# Where would you.......



## TDG (May 26, 2009)

...... put a 25 litre tin of paint on the way home from B & Q?
Methinks these guys wished they had put it in the boot


----------



## Jiggles (Apr 17, 2007)

I wondered, did the tin explode and then they crashed, or the other way around ;-)

John


----------



## Jiggles (Apr 17, 2007)

Just had an email about it. Apparently an RTA caused the paint explosion.

"The ambulance driver wouldn't let the female paramedic out of the ambulance because she couldn't stop laughing - he said it wasn't professional.

He treated the sad looking driver…
apparently, he was overcome with emulsion."

John


----------



## DTPCHEMICALS (Jul 24, 2006)

In one photo there is a bucket of paint on th epavement.
In the other a bucket in the front seat.

Maybe they had a contract. :lol: 


Dave p


----------



## rogerblack (May 1, 2005)

And everyone said how petty this was at the time:

http://www.dailymail.co.uk/news/article-383401/Pensioner-kicked-bus--carrying-paint.html

:roll:


----------



## KeithChesterfield (Mar 12, 2010)

rogerblack - http://www.dailymail.co.uk/news/article-383401/Pensioner-kicked-bus--carrying-paint.html

These people were ejected from different buses throughout the Uk for the same offence as your Pensioner.

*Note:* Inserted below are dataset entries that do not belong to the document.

-- pv_equiv track=rewrite | github.com/take365/CraftMind | src/cad/minimal_dxf.py | _collect_header_values
-- ===== SOURCE A (Python) =====
-- def _collect_header_values(pairs: list[tuple[str, str]]) -> dict[str, list[str]]:
--     header: dict[str, list[str]] = {}
--     current_var: str | None = None
--     in_header = False
--     for raw_code, raw_value in pairs:
--         code = raw_code.strip()
--         value = raw_value.strip()
--         if code == "0" and value == "SECTION":
--             continue
--         if code == "2" and value == "HEADER":
--             in_header = True
--             continue
--         if in_header and code == "0" and value == "ENDSEC":
--             break
--         if not in_header:
--             continue
--         if code == "9":
--             current_var = value
--             header[current_var] = []
--             continue
--         if current_var is not None:
--             header[current_var].append(value)
--     return header
-- ===== SOURCE B (Python) =====
-- def _collect_header_values(pairs: list[tuple[str, str]]) -> dict[str, list[str]]:
--     stripped = [(c.strip(), v.strip()) for c, v in pairs]
--     if ("2", "HEADER") not in stripped:
--         return {}
--     rest = stripped[stripped.index(("2", "HEADER")) + 1:]
--     region = rest[:rest.index(("0", "ENDSEC"))] if ("0", "ENDSEC") in rest else rest
--     header: dict[str, list[str]] = {}
--     current: str | None = None
--     for c, v in region:
--         if (c, v) in (("0", "SECTION"), ("2", "HEADER")):
--             continue
--         if c == "9":
--             current = v
--             header[current] = []
--         elif current is not None:
--             header[current].append(v)
--     return header
-- ===== Notes on version B (the rewrite author's own statement) =====
-- stated objective: alternative
-- what changed: A's single incremental scan with carried in_header/break state is replaced by a locate-then-group decomposition: strip all pairs once, slice out the region between the first ('2','HEADER') and the first following ('0','ENDSEC') with index/slicing, then group that region into the dict.
import Mathlib
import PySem

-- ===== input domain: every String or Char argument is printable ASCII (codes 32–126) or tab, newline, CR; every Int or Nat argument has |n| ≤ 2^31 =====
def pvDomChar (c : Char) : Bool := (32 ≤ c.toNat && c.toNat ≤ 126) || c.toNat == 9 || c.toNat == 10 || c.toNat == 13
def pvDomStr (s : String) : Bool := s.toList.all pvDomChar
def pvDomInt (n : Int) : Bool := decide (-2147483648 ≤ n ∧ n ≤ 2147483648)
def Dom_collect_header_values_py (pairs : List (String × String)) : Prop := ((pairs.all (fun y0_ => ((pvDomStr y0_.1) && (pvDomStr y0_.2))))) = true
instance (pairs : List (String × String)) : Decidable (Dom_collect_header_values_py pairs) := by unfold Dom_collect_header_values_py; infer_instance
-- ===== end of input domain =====

-- B re-decomposes A's single stateful scan as locate-then-group (find the HEADER/ENDSEC region first,
-- then group the pre-stripped region); same return value, objective: alternative decomposition.

-- ===== PORT A =====
-- A's loop with break, carried state (header dict, current_var, in_header); strips inside the loop.
def pvGoA : List (String × String) → PySem.Dict String (List String) → Option String → Bool → PySem.Dict String (List String)
  | [], header, _, _ => header
  | (rawCode, rawValue) :: rest, header, currentVar, inHeader =>
    let code := PySem.Str.strip rawCode
    let value := PySem.Str.strip rawValue
    if code = "0" ∧ value = "SECTION" then
      pvGoA rest header currentVar inHeader
    else if code = "2" ∧ value = "HEADER" then
      pvGoA rest header currentVar true
    else if inHeader ∧ code = "0" ∧ value = "ENDSEC" then
      header
    else if ¬ inHeader then
      pvGoA rest header currentVar inHeader
    else if code = "9" then
      pvGoA rest (header.insert value []) (some value) inHeader
    else
      match currentVar with
      | some k => pvGoA rest (header.modify k [] (· ++ [value])) currentVar inHeader
      | none => pvGoA rest header currentVar inHeader

def collect_header_values_py (pairs : List (String × String)) : List (String × List String) :=
  (pvGoA pairs PySem.Dict.empty none false).items

-- ===== PORT B =====
-- group pass over the already-stripped header region
def pvGroupB : List (String × String) → PySem.Dict String (List String) → Option String → PySem.Dict String (List String)
  | [], header, _ => header
  | (c, v) :: rest, header, current =>
    if (c, v) = ("0", "SECTION") ∨ (c, v) = ("2", "HEADER") then
      pvGroupB rest header current
    else if c = "9" then
      pvGroupB rest (header.insert v []) (some v)
    else
      match current with
      | some k => pvGroupB rest (header.modify k [] (· ++ [v])) current
      | none => pvGroupB rest header current

def collect_header_values_py_alt (pairs : List (String × String)) : List (String × List String) :=
  let stripped := pairs.map (fun p => (PySem.Str.strip p.1, PySem.Str.strip p.2))
  match PySem.List.index? stripped ("2", "HEADER") with
  | none => []
  | some i =>
    let rest := stripped.drop (i + 1)
    let region :=
      match PySem.List.index? rest ("0", "ENDSEC") with
      | some e => rest.take e
      | none => rest
    (pvGroupB region PySem.Dict.empty none).items

-- ===== PRECONDITION & SPEC =====
def Spec_collect_header_values_py (pairs : List (String × String)) (out : List (String × List String)) : Prop := out = collect_header_values_py_alt pairs
instance (pairs : List (String × String)) (out : List (String × List String)) : Decidable (Spec_collect_header_values_py pairs out) := by unfold Spec_collect_header_values_py; infer_instance

-- ===== CLAIM (what is proved, stated in full; the proofs are below) =====
def Claim_equal_collect_header_values_py : Prop := ∀ (pairs : List (String × String)), Dom_collect_header_values_py pairs → Spec_collect_header_values_py pairs (collect_header_values_py pairs)

-- ===== LEMMAS AND PROOFS =====

-- the "cut before the first ENDSEC" part of B, as a function we can reason about
def pvCut (l : List (String × String)) : List (String × String) :=
  match PySem.List.index? l ("0", "ENDSEC") with
  | some e => l.take e
  | none => l

theorem pvCut_cons (p : String × String) (t : List (String × String)) :
    pvCut (p :: t) = if p = ("0", "ENDSEC") then [] else p :: pvCut t := by
  unfold pvCut
  by_cases hp : p = ("0", "ENDSEC")
  · subst hp
    rw [PySem.List.index?_cons_self]
    simp
  · rw [PySem.List.index?_cons_of_ne t hp]
    cases h : PySem.List.index? t ("0", "ENDSEC") with
    | none => simp [hp]
    | some e => simp [hp, List.take_succ_cons]

-- inside the header, A's break-at-ENDSEC loop is B's group pass over the cut, stripped remainder
theorem pvGoA_true_eq (l : List (String × String)) :
    ∀ (d : PySem.Dict String (List String)) (cur : Option String),
      pvGoA l d cur true
        = pvGroupB (pvCut (l.map (fun p => (PySem.Str.strip p.1, PySem.Str.strip p.2)))) d cur := by
  induction l with
  | nil => intro d cur; rfl
  | cons p t ih =>
    intro d cur
    obtain ⟨rc, rv⟩ := p
    simp only [List.map_cons]
    rw [pvCut_cons]
    set c := PySem.Str.strip rc with hc
    set v := PySem.Str.strip rv with hv
    by_cases hE : (c, v) = (("0", "ENDSEC") : String × String)
    · have hc0 : c = "0" := congrArg Prod.fst hE
      have hv0 : v = "ENDSEC" := congrArg Prod.snd hE
      simp [pvGoA, pvGroupB, hc0, hv0, ← hc, ← hv]
    · rw [if_neg hE]
      by_cases hS : c = "0" ∧ v = "SECTION"
      · simp [pvGoA, pvGroupB, ← hc, ← hv, hS, Prod.ext_iff, ih]
      · by_cases hH : c = "2" ∧ v = "HEADER"
        · obtain ⟨h2, hHd⟩ := hH
          rw [h2, hHd]
          simp [pvGoA, pvGroupB, ← hc, ← hv, h2, hHd, ih]
        · have hnE : ¬ (c = "0" ∧ v = "ENDSEC") := by
            intro h; exact hE (by simp [h.1, h.2])
          by_cases h9 : c = "9"
          · simp [pvGoA, pvGroupB, ← hc, ← hv, h9, Prod.ext_iff, ih]
          · cases cur with
            | some k => simp [pvGoA, pvGroupB, ← hc, ← hv, hS, hH, hnE, h9, Prod.ext_iff, ih]
            | none => simp [pvGoA, pvGroupB, ← hc, ← hv, hS, hH, hnE, h9, Prod.ext_iff, ih]

-- before the header, A skips everything up to the first (2, HEADER) line
theorem pvGoA_false_eq (l : List (String × String)) :
    ∀ (d : PySem.Dict String (List String)) (cur : Option String),
      pvGoA l d cur false
        = match PySem.List.index? (l.map (fun p => (PySem.Str.strip p.1, PySem.Str.strip p.2))) ("2", "HEADER") with
          | none => d
          | some i => pvGoA (l.drop (i + 1)) d cur true := by
  induction l with
  | nil => intro d cur; rfl
  | cons p t ih =>
    intro d cur
    obtain ⟨rc, rv⟩ := p
    simp only [List.map_cons]
    set c := PySem.Str.strip rc with hc
    set v := PySem.Str.strip rv with hv
    by_cases hH : (c, v) = (("2", "HEADER") : String × String)
    · have h2 : c = "2" := congrArg Prod.fst hH
      have hHd : v = "HEADER" := congrArg Prod.snd hH
      rw [hH, PySem.List.index?_cons_self]
      by_cases hS : c = "0" ∧ v = "SECTION"
      · exact absurd h2 (by simp [hS.1])
      · simp [pvGoA, ← hc, ← hv, h2, hHd, List.drop]
    · rw [PySem.List.index?_cons_of_ne (t.map (fun p => (PySem.Str.strip p.1, PySem.Str.strip p.2))) hH]
      have step : pvGoA ((rc, rv) :: t) d cur false = pvGoA t d cur false := by
        by_cases hS : c = "0" ∧ v = "SECTION"
        · simp [pvGoA, ← hc, ← hv, hS]
        · have hH' : ¬ (c = "2" ∧ v = "HEADER") := by
            intro h; exact hH (by simp [h.1, h.2])
          simp [pvGoA, ← hc, ← hv, hS, hH']
      rw [step, ih d cur]
      cases h : PySem.List.index? (t.map (fun p => (PySem.Str.strip p.1, PySem.Str.strip p.2))) ("2", "HEADER") with
      | none => simp
      | some i => simp [List.drop_succ_cons]

-- ===== VERDICT (by name: the statement is the Claim_ definition above) =====
theorem collect_header_values_py_spec : Claim_equal_collect_header_values_py := by
  intro pairs _
  unfold Spec_collect_header_values_py collect_header_values_py collect_header_values_py_alt
  rw [pvGoA_false_eq]
  cases h : PySem.List.index? (pairs.map (fun p => (PySem.Str.strip p.1, PySem.Str.strip p.2))) ("2", "HEADER") with
  | none => simp only [h]; rfl
  | some i =>
    simp only [h]
    rw [pvGoA_true_eq, List.map_drop]
    rfl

PS - It's the first collage I've managed to put together!


----------



## rayrecrok (Nov 21, 2008)

Hi.

My mate is amazing. He's just had a terrible accident in which he lost both legs and damaged his voicebox, but does he make a song and dance about it? NO :lol: :lol: :lol:


----------



## IanA (Oct 30, 2010)

I've seen this at accidents I've attended - the car stops, the paint in the container is still moving at the speed of the vehicle, it moves to side of the container, then forces the lid off and spreads all over the vehicle - very messy.


----------



## Penquin (Oct 15, 2007)

IanA said:


> I've seen this at accidents I've attended - the car stops, the paint in the container is still moving at the speed of the vehicle, it moves to side of the container, then forces the lid off and spreads all over the vehicle - very messy.


Me too, the saddest one was where the dog had been painted an interesting yellow colour ................

the two kids looked like they had severe jaundice and the father (driving) looked very embarrassed at the state of his virtually new car (it belonged to his company and he was not suppose to be using it for such things as transporting the family......)

I am sure the insurance claim would have made great reading.......

Dave


----------